BDD is treated through therapy and medication – most likely cognitive behavioral therapy and selective serotonin inhibitors. Its interesting that there is little written about Yoga as a treatment for BDD. When asked about the relationship between the two, noted psychologist Kelly McGonigal stated “yoga helps by cultivating a healthy body image based on internal sensation and awareness, not one based on cognitive distortions.”
Articles like this http://www.observer.com/node/51695 in the New York Observer detail how many with BDD seek out yoga for the spiritual relief from the disorder and from related eating disorders. More scholarly articles note that
Modern psychological studies have shown that even slight facial expressions can cause changes in the involuntary nervous system; yoga utilizes the mind/body connection. That is, yoga practice contains the central ideas that physical posture and alignment can influence a person’s mood and self-esteem, and also that the mind can be used to shape and heal the body. Yoga practitioners claim that the strengthening of mind/body awareness can bring eventual improvements in all facets of a person’s life.

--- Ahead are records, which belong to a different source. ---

-- pv_equiv track=rewrite | github.com/MegaBlackLabel/leetcode | 1869.longer-contiguous-segments-of-ones-than-zeros.py | checkZeroOnes
-- ===== SOURCE A (Python) =====
-- def checkZeroOnes(s: str) -> bool:
--     longestOnes = 0
--     longestZeros = 0
--     currentOnes = 0
--     currentZeros = 0
--
--     for c in s:
--         if c == '0':
--             currentOnes = 0
--             currentZeros += 1
--             longestZeros = max(longestZeros, currentZeros)
--         else:
--             currentZeros = 0
--             currentOnes += 1
--             longestOnes = max(longestOnes, currentOnes)
--
--     return longestOnes > longestZeros
-- ===== SOURCE B (Python) =====
-- from itertools import groupby
--
--
-- def checkZeroOnes(s: str) -> bool:
--     groups = [(is_zero, sum(1 for _ in g))
--               for is_zero, g in groupby(s, key=lambda c: c == '0')]
--     ones = max((n for is_zero, n in groups if not is_zero), default=0)
--     zeros = max((n for is_zero, n in groups if is_zero), default=0)
--     return ones > zeros
-- ===== Notes on version B (the rewrite author's own statement) =====
-- stated objective: idiomatic
-- what changed: Replaces per-character run counters and running maxima with itertools.groupby: build the list of (is_zero, run-length) groups once, then compare the max group length among non-'0' runs with the max among '0' runs.
import Mathlib
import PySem

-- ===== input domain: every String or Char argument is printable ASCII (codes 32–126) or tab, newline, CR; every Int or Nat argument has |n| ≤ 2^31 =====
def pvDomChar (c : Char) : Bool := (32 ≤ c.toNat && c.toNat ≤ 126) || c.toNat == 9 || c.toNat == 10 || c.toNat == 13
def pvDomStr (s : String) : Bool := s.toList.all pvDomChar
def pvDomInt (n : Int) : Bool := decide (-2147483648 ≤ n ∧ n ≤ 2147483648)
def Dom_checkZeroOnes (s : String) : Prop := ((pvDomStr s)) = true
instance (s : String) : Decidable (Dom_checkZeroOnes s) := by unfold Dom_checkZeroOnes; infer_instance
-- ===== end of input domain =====

-- B replaces A's per-character run counters with a groupby-style run list and compares max run lengths (idiomatic; same cost).

-- ===== PORT A =====
-- the for-loop over s with state (longestOnes, longestZeros, currentOnes, currentZeros)
def loopA (lo lz co cz : Nat) : List Char → Nat × Nat
  | [] => (lo, lz)
  | c :: rest =>
    if c == '0' then loopA lo (max lz (cz + 1)) 0 (cz + 1) rest
    else loopA (max lo (co + 1)) lz (co + 1) 0 rest

def checkZeroOnes (s : String) : Bool :=
  let r := loopA 0 0 0 0 s.toList
  decide (r.1 > r.2)

-- ===== PORT B =====
-- groupby(s, key=c=='0'): builds the (is_zero, run-length) list as Python's groupby iterates
def runsAux (key : Bool) (cnt : Nat) : List Char → List (Bool × Nat)
  | [] => [(key, cnt)]
  | c :: rest =>
    if (c == '0') = key then runsAux key (cnt + 1) rest
    else (key, cnt) :: runsAux (c == '0') 1 rest

def runs : List Char → List (Bool × Nat)
  | [] => []
  | c :: rest => runsAux (c == '0') 1 rest

-- max(..., default=0) over the groups with the given key
def mx (b : Bool) : List (Bool × Nat) → Nat
  | [] => 0
  | (b', n) :: rs => if b' = b then max n (mx b rs) else mx b rs

def checkZeroOnes_alt (s : String) : Bool :=
  let gs := runs s.toList
  decide (mx false gs > mx true gs)

-- ===== PRECONDITION & SPEC =====
def Spec_checkZeroOnes (s : String) (out : Bool) : Prop := out = checkZeroOnes_alt s
instance (s : String) (out : Bool) : Decidable (Spec_checkZeroOnes s out) := by unfold Spec_checkZeroOnes; infer_instance

-- ===== CLAIM (what is proved, stated in full; the proofs are below) =====
def Claim_equal_checkZeroOnes : Prop := ∀ (s : String), Dom_checkZeroOnes s → Spec_checkZeroOnes s (checkZeroOnes s)

-- ===== LEMMAS AND PROOFS =====

lemma mx_true_cons_false (n : Nat) (rs : List (Bool × Nat)) :
    mx true ((false, n) :: rs) = mx true rs := by simp [mx]

lemma mx_false_cons_false (n : Nat) (rs : List (Bool × Nat)) :
    mx false ((false, n) :: rs) = max n (mx false rs) := by simp [mx]

lemma mx_true_cons_true (n : Nat) (rs : List (Bool × Nat)) :
    mx true ((true, n) :: rs) = max n (mx true rs) := by simp [mx]

lemma mx_false_cons_true (n : Nat) (rs : List (Bool × Nat)) :
    mx false ((true, n) :: rs) = mx false rs := by simp [mx]

lemma mx_runsAux_self_ge (l : List Char) : ∀ b cnt, cnt ≤ mx b (runsAux b cnt l) := by
  induction l with
  | nil => intro b cnt; simp [runsAux, mx]
  | cons c rest ih =>
    intro b cnt
    simp only [runsAux]
    by_cases h : (c == '0') = b
    · simp only [h, if_pos rfl]
      exact le_trans (Nat.le_succ cnt) (ih b (cnt + 1))
    · simp [h, mx]

lemma loopA_runsAux (l : List Char) : ∀ (cnt lo lz : Nat),
    (cnt ≤ lo → loopA lo lz cnt 0 l
        = (max lo (mx false (runsAux false cnt l)), max lz (mx true (runsAux false cnt l))))
  ∧ (cnt ≤ lz → loopA lo lz 0 cnt l
        = (max lo (mx false (runsAux true cnt l)), max lz (mx true (runsAux true cnt l)))) := by
  induction l with
  | nil =>
    intro cnt lo lz
    constructor <;> intro h <;> simp [loopA, runsAux, mx] <;> omega
  | cons c rest ih =>
    intro cnt lo lz
    by_cases hz : c == '0'
    · constructor
      · -- in a ones-run, hit a '0': the run closes, a zeros-run of length 1 starts
        intro h
        have h1 := mx_runsAux_self_ge rest true 1
        have hi := (ih 1 lo (max lz 1)).2 (le_max_right _ _)
        rw [show loopA lo lz cnt 0 (c :: rest) = loopA lo (max lz 1) 0 1 rest from by
              simp [loopA, hz],
            show runsAux false cnt (c :: rest) = (false, cnt) :: runsAux true 1 rest from by
              simp [runsAux, hz],
            hi]
        simp only [mx_true_cons_false, mx_false_cons_false, Prod.mk.injEq]
        exact ⟨by omega, by omega⟩
      · -- in a zeros-run, another '0': the run grows
        intro h
        have h1 := mx_runsAux_self_ge rest true (cnt + 1)
        have hi := (ih (cnt + 1) lo (max lz (cnt + 1))).2 (le_max_right _ _)
        rw [show loopA lo lz 0 cnt (c :: rest) = loopA lo (max lz (cnt + 1)) 0 (cnt + 1) rest from by
              simp [loopA, hz],
            show runsAux true cnt (c :: rest) = runsAux true (cnt + 1) rest from by
              simp [runsAux, hz],
            hi]
        simp only [Prod.mk.injEq]
        constructor <;> first | trivial | omega
    · constructor
      · -- in a ones-run, another non-'0': the run grows
        intro h
        have h1 := mx_runsAux_self_ge rest false (cnt + 1)
        have hi := (ih (cnt + 1) (max lo (cnt + 1)) lz).1 (le_max_right _ _)
        rw [show loopA lo lz cnt 0 (c :: rest) = loopA (max lo (cnt + 1)) lz (cnt + 1) 0 rest from by
              simp [loopA, hz],
            show runsAux false cnt (c :: rest) = runsAux false (cnt + 1) rest from by
              simp [runsAux, hz],
            hi]
        simp only [Prod.mk.injEq]
        constructor <;> first | trivial | omega
      · -- in a zeros-run, hit a non-'0': the run closes, a ones-run of length 1 starts
        intro h
        have h1 := mx_runsAux_self_ge rest false 1
        have hi := (ih 1 (max lo 1) lz).1 (le_max_right _ _)
        rw [show loopA lo lz 0 cnt (c :: rest) = loopA (max lo 1) lz 1 0 rest from by
              simp [loopA, hz],
            show runsAux true cnt (c :: rest) = (true, cnt) :: runsAux false 1 rest from by
              simp [runsAux, hz],
            hi]
        simp only [mx_true_cons_true, mx_false_cons_true, Prod.mk.injEq]
        exact ⟨by omega, by omega⟩

lemma loopA_eq_runs (l : List Char) :
    loopA 0 0 0 0 l = (mx false (runs l), mx true (runs l)) := by
  cases l with
  | nil => simp [loopA, runs, mx]
  | cons c rest =>
    by_cases hz : c == '0'
    · have h1 := mx_runsAux_self_ge rest true 1
      have hi := (loopA_runsAux rest 1 0 (max 0 1)).2 (le_max_right _ _)
      rw [show loopA 0 0 0 0 (c :: rest) = loopA 0 (max 0 1) 0 1 rest from by simp [loopA, hz],
          show runs (c :: rest) = runsAux true 1 rest from by simp [runs, hz], hi]
      simp only [Prod.mk.injEq]
      constructor <;> first | trivial | omega
    · have h1 := mx_runsAux_self_ge rest false 1
      have hi := (loopA_runsAux rest 1 (max 0 1) 0).1 (le_max_right _ _)
      rw [show loopA 0 0 0 0 (c :: rest) = loopA (max 0 1) 0 1 0 rest from by simp [loopA, hz],
          show runs (c :: rest) = runsAux false 1 rest from by simp [runs, hz], hi]
      simp only [Prod.mk.injEq]
      constructor <;> first | trivial | omega

-- ===== VERDICT (by name: the statement is the Claim_ definition above) =====
theorem checkZeroOnes_spec : Claim_equal_checkZeroOnes := by
  intro s _
  unfold Spec_checkZeroOnes checkZeroOnes checkZeroOnes_alt
  rw [loopA_eq_runs]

Author Info: Douglas Dupler, Rebecca J. Frey PhD, The Gale Group Inc., Gale, Detroit, Gale Encyclopedia of Alternative Medicine, 2005, available at: http://organizedwisdom.com/helpbar/index.html?return=http://organizedwisdom.com/Body_Dysmorphic_Disorder&url=www.healthline.com/galecontent/yoga
Others state that: “there are excellent treatments for BDD. One of them is cognitive-behavioral therapy (CBT) with uses exposure and response prevention. Also the addition of mindful awareness training, cognitive restructuring….” Eda Gorbis, PhD, MFCC Assistant Clinical Professor, UCLA School of Medicine.
Yoga is a form of mindful awareness training – a way to experience the body while in an anxiety free zone (or anxiety reduced zone) due to the deep breathing and conscious awareness fostered by the practice. Yoga and CBT are closely linked. CBT’s goals are to restructure the thinking patterns of the patient towards tolerance of anxiety provoking triggers. Yoga’s goal is to reduce the whirlpools of the mind, by changing behavior, perceptions and reducing automatic instant response cues (pratyahara).
Unlike the times where I normally say, “Yoga is so much more than the postures, its benefit to eating disorders comes from the sutras and other resources,” in treating BDD, it is the postures that assist in treatment. By providing a controlled environment where students can experience being present in their bodies, even for short periods of time yoga takes on many of the characteristics of CBT work. Classes are also beneficial to those with BDD because cues are given to breathe deeply, and to stay “on the mat”, giving students tools for handling the intolerance of certain feelings in the body – fullness in the stomach, width of thighs, etc.
In that way, yoga can be seen as a form of CBT and mindful awareness training at the same time. Given that BDD is chronic and worsens without treatment, it makes sense to advocate for any method of treatment that would be beneficial.